For Crown Paints, health cash plans are a historic benefit. Hannah Uttley finds out how the organisation mixes the plan into its overall health and wellbeing offering.
- Crown Paints are keen to support the growing demographic and provide benefits accordingly
- In a labour intensive industry it is not uncommon for employees to suffer from strain related injuries over time, so a health cash plan can help prevent long term absences
- With good scheme usage stats the firm believes it is clear the benefit is valued
Health cash plans have been a key part of Crown Paints' benefits package for over 20 years. It was a support mechanism initially introduced to assist employees with the rising costs associated with private and NHS medical and dental treatments.
Increasingly the employer realised the waiting times and expenses associated with other conditions such as back pain and other such musculoskeletal issues were a common theme.
HR officer Emma Powell explains: "Manufacturing in its nature and more so historically has entailed fairly manual roles so in terms of health conditions it would not be uncommon in the field to see strain related conditions arise over time. We do also have a number of employees with long service, so in reviewing our employee benefit offerings, we do need to consider the age profile of the workforce and the benefits we need in place accordingly."
Currently employing just over 1,100 individuals, all employees of the manufacturing firm have access to the BHSF cash plan, which is funded by Crown Paints.
Everyone is auto-enrolled onto the scheme (unless they choose to opt out) when joining the company and it now has over 80% uptake - including some employee's family members. Staff are covered under level one of the plan by Crown Paints and have the option to top up cover on certain benefits themselves.
Staying on target
As well as claiming back the costs for treatments such as dental care, eye tests and physiotherapy, staff also have access to counselling and a confidential helpline under BHSF's Employee Assistance Programme.
"We've seen approximately 2,000 claims over the past 12 months. For a workforce of 1,100 that's quite good in terms of usage, illustrating the scheme's worth and value," Powell explains.
"The majority of claims at the moment are going towards dental and optical, which I would expect are probably the most regularly occurring medical treatments.

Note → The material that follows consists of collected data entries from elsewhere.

-- pv_equiv track=rewrite | github.com/microsoft/nni | examples/nas/textnas/dataloader.py | sst_get_id_input
-- ===== SOURCE A (Python) =====
-- def sst_get_id_input(content, word_id_dict, max_input_length):
--     words = content.split(" ")
--     sentence = [word_id_dict["<pad>"]] * max_input_length
--     mask = [0] * max_input_length
--     unknown = word_id_dict["<unknown>"]
--     for i, word in enumerate(words[:max_input_length]):
--         sentence[i] = word_id_dict.get(word, unknown)
--         mask[i] = 1
--     return sentence, mask
-- ===== SOURCE B (Python) =====
-- def sst_get_id_input(content, word_id_dict, max_input_length):
--     unknown = word_id_dict["<unknown>"]
--     pad = word_id_dict["<pad>"]
--     it = iter(content.split(" "))
--     sentence = []
--     mask = []
--     for _ in range(max_input_length):
--         w = next(it, None)
--         if w is None:
--             sentence.append(pad)
--             mask.append(0)
--         else:
--             sentence.append(word_id_dict.get(w, unknown))
--             mask.append(1)
--     return sentence, mask
-- ===== Notes on version B (the rewrite author's own statement) =====
-- stated objective: alternative
-- what changed: B makes one fused pass over the output positions, consuming the word stream with next() and branching per position between word-id/1 and pad/0, instead of A's preallocated full-size buffers whose prefix is overwritten by index over a slice of the words.
import Mathlib
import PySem

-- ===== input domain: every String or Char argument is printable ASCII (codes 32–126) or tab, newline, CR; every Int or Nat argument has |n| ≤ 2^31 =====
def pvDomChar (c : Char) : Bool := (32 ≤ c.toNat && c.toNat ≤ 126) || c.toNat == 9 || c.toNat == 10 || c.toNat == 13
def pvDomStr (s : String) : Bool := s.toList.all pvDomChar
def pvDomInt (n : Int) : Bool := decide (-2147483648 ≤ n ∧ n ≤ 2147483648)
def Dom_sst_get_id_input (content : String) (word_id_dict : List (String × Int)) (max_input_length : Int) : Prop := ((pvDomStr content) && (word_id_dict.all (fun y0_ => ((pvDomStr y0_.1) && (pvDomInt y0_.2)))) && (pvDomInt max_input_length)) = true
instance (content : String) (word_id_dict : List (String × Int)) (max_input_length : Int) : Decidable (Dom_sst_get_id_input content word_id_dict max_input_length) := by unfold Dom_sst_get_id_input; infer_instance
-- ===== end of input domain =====

-- B makes one fused pass over the output positions, consuming the word stream with a
-- per-position branch, instead of A's preallocate-and-overwrite-by-index; return values
-- are proved equal on Pre_.

-- ===== PORT A =====
-- the `for i, word in enumerate(words[:max_input_length])` loop: index counter + in-place set
def sstLoopA (d : List (String × Int)) (unk : Int) :
    List String → Nat → List Int → List Int → List Int × List Int
  | [], _, s, mk => (s, mk)
  | w :: ws, i, s, mk =>
      sstLoopA d unk ws (i + 1) (s.set i ((List.lookup w d).getD unk)) (mk.set i 1)

def sst_get_id_input (content : String) (word_id_dict : List (String × Int)) (max_input_length : Int) : List Int × List Int :=
  let words := (PySem.Str.split? content " ").getD []   -- content.split(" "); sep ≠ "" so split? is some
  let sentence := List.replicate max_input_length.toNat ((List.lookup "<pad>" word_id_dict).getD 0)
  let mask : List Int := List.replicate max_input_length.toNat 0
  let unknown := (List.lookup "<unknown>" word_id_dict).getD 0
  sstLoopA word_id_dict unknown (PySem.List.slice words none (some max_input_length)) 0 sentence mask

-- ===== PORT B =====
-- `for _ in range(max_input_length): w = next(it, None); …` — one pass over positions,
-- consuming the remaining word stream; range(m) is empty for m ≤ 0, hence fuel m.toNat.
def sstLoopB (d : List (String × Int)) (unk pad : Int) :
    Nat → List String → List Int × List Int
  | 0, _ => ([], [])
  | n + 1, [] =>
      let r := sstLoopB d unk pad n []
      (pad :: r.1, 0 :: r.2)
  | n + 1, w :: ws =>
      let r := sstLoopB d unk pad n ws
      ((List.lookup w d).getD unk :: r.1, 1 :: r.2)

def sst_get_id_input_alt (content : String) (word_id_dict : List (String × Int)) (max_input_length : Int) : List Int × List Int :=
  let unknown := (List.lookup "<unknown>" word_id_dict).getD 0
  let pad := (List.lookup "<pad>" word_id_dict).getD 0
  sstLoopB word_id_dict unknown pad max_input_length.toNat ((PySem.Str.split? content " ").getD [])

-- ===== PRECONDITION & SPEC =====
-- Pre_ excludes exactly the inputs where Python A raises: a missing "<pad>"/"<unknown>" key
-- (KeyError), and a negative max_input_length with more than |max_input_length| words, where
-- the indexed assignment runs past the empty preallocated lists (IndexError).
def Pre_sst_get_id_input (content : String) (word_id_dict : List (String × Int)) (max_input_length : Int) : Prop :=
  "<pad>" ∈ word_id_dict.map Prod.fst ∧ "<unknown>" ∈ word_id_dict.map Prod.fst ∧
    (0 ≤ max_input_length ∨ ((PySem.Str.split? content " ").getD []).length ≤ (-max_input_length).toNat)
instance (content : String) (word_id_dict : List (String × Int)) (max_input_length : Int) : Decidable (Pre_sst_get_id_input content word_id_dict max_input_length) := by unfold Pre_sst_get_id_input; infer_instance

def pvWitness_sst_get_id_input : String × (List (String × Int)) × Int :=
  ("a b", [("<pad>", 0), ("<unknown>", 1), ("a", 5)], 3)

def Spec_sst_get_id_input (content : String) (word_id_dict : List (String × Int)) (max_input_length : Int) (out : List Int × List Int) : Prop := out = sst_get_id_input_alt content word_id_dict max_input_length
instance (content : String) (word_id_dict : List (String × Int)) (max_input_length : Int) (out : List Int × List Int) : Decidable (Spec_sst_get_id_input content word_id_dict max_input_length out) := by unfold Spec_sst_get_id_input; infer_instance

-- ===== CLAIM (what is proved, stated in full; the proofs are below) =====
def Claim_equal_sst_get_id_input : Prop := ∀ (content : String) (word_id_dict : List (String × Int)) (max_input_length : Int), Dom_sst_get_id_input content word_id_dict max_input_length → Pre_sst_get_id_input content word_id_dict max_input_length → Spec_sst_get_id_input content word_id_dict max_input_length (sst_get_id_input content word_id_dict max_input_length)

-- ===== LEMMAS AND PROOFS =====

lemma take_succ_set (s : List Int) (i : Nat) (v : Int) (h : i < s.length) :
    (s.set i v).take (i + 1) = s.take i ++ [v] := by
  rw [List.set_eq_take_append_cons_drop, if_pos h, List.take_append]
  simp [List.length_take, Nat.min_eq_left h.le, List.take_take]

lemma sstLoopA_spec (d : List (String × Int)) (unk : Int) (ws : List String) :
    ∀ (i : Nat) (s mk : List Int), i + ws.length ≤ s.length → i + ws.length ≤ mk.length →
    sstLoopA d unk ws i s mk =
      (s.take i ++ ws.map (fun w => (List.lookup w d).getD unk) ++ s.drop (i + ws.length),
       mk.take i ++ List.replicate ws.length (1 : Int) ++ mk.drop (i + ws.length)) := by
  induction ws with
  | nil => intro i s mk hs hmk; simp [sstLoopA]
  | cons w ws ih =>
    intro i s mk hs hmk
    simp only [List.length_cons] at hs hmk
    have hi : i < s.length := by omega
    have hi' : i < mk.length := by omega
    rw [sstLoopA, ih (i + 1) _ _ (by simp; omega) (by simp; omega)]
    rw [List.drop_set_of_lt (by omega), List.drop_set_of_lt (by omega),
        take_succ_set _ _ _ hi, take_succ_set _ _ _ hi']
    simp [List.replicate_succ]
    omega

lemma sstLoopB_spec (d : List (String × Int)) (unk pad : Int) :
    ∀ (n : Nat) (ws : List String),
    sstLoopB d unk pad n ws =
      ((ws.take n).map (fun w => (List.lookup w d).getD unk) ++ List.replicate (n - ws.length) pad,
       List.replicate (min n ws.length) (1 : Int) ++ List.replicate (n - ws.length) (0 : Int)) := by
  intro n
  induction n with
  | zero => intro ws; simp [sstLoopB]
  | succ n ih =>
    intro ws
    cases ws with
    | nil => simp [sstLoopB, ih, List.replicate_succ]
    | cons w ws =>
      simp only [sstLoopB, ih ws, List.take_succ_cons, List.map_cons, List.length_cons]
      have h1 : n + 1 - (ws.length + 1) = n - ws.length := by omega
      have h2 : min (n + 1) (ws.length + 1) = min n ws.length + 1 := by omega
      simp [h1, h2, List.replicate_succ]

-- ===== VERDICT (by name: the statement is the Claim_ definition above) =====
theorem sst_get_id_input_spec : Claim_equal_sst_get_id_input := by
  intro content d m _ hpre
  obtain ⟨-, -, hm⟩ := hpre
  unfold Spec_sst_get_id_input sst_get_id_input sst_get_id_input_alt
  simp only []
  set words : List String := (PySem.Str.split? content " ").getD [] with hwords
  rw [sstLoopB_spec]
  by_cases h0 : 0 ≤ m
  · rw [PySem.List.slice_to words h0]
    rw [sstLoopA_spec _ _ _ 0 _ _ (by simp) (by simp)]
    simp only [List.take_zero, Nat.zero_add, List.nil_append, List.drop_replicate,
      List.length_take]
    have heq : m.toNat - min m.toNat words.length = m.toNat - words.length := by omega
    rw [heq]
  · have h0' : m < 0 := by omega
    have hk : 0 < (-m).toNat := by omega
    have hm' : m = -(((-m).toNat : Nat) : Int) := by omega
    have hshort : words.length ≤ (-m).toNat := by
      rcases hm with h | h
      · omega
      · exact h
    rw [hm', PySem.List.slice_to_neg_natCast words _ hk]
    have h1 : words.length - (-m).toNat = 0 := by omega
    have hz : (-(((-m).toNat : Nat) : Int)).toNat = 0 := by omega
    rw [h1, List.take_zero, hz]
    simp [sstLoopA]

So those are the things that can hit the bank balance because they're regular requirements. Followed by those, therapies - including physiotherapies - are claimed for the most."
However, because the scheme has been in place for over 20 years, Powell says it has been tricky to determine exactly how it has impacted absence levels.
But for Crown Paints this is not a major concern. This year, for example, the business has managed to maintain below average or on target absence levels. It is perhaps because the business has such health related benefits in place that it can lend support in keeping its employees healthy and active in the workplace.
"If we were paying for a scheme and the usage stats were a bit low we would be concerned that perhaps we're not hitting the right point in terms of what employees want and need. But because we've got those good usage stats we feel it's safe to assume that we are getting good value for money and most importantly, that the employees are getting the assistance they need," Powell adds.
"We do strongly believe that this scheme, because it is so valued and greatly utilised by the employees, has a positive impact on absence levels and the return to work process. Because we're able to achieve low level absence, overall we're not overly concerned at the moment."
Caring and enabling
Powell notes that obtaining management information is an essential part of its operation and is a straight-forward process enabling the company to see how the plan has supported employees in times of difficulty.
"BHSF can give us a general idea of what's been claimed for over the past 12 months, how many claims have gone through and we have an automated report that comes through on the employee assistance programme which gives us an idea how many people are making use of that side of the scheme and the support offered on the counselling, stress management and financial problems side as well, in an entirely confidential anonymous fashion." she says.
In order to achieve a greater understanding of what the workforce thinks about the benefits offering, Powell admits that a survey could be on the cards in the future, but for now she says the focus is on continually educating and communicating with staff on the range of benefits that already exist.
The organisation tries its best to engrain a caring and enabling culture within its overall strategy.
"Our employee benefits package, focusing on health, wellness, family and financial savings, along with occupational health assistance at our two main sites, creates a health conscious environment in which our employees can thrive and be supported through day-to-day life.
"By offering the health cash plan and other benefits such as the Employee Assistance Programme, childcare vouchers and cycle to work scheme, we feel we are illustrating that we do have that ‘we care' approach and we do enable and engage people in the areas that they need help and support - whether that's needing help with savings or making healthy lifestyle decisions," she concludes.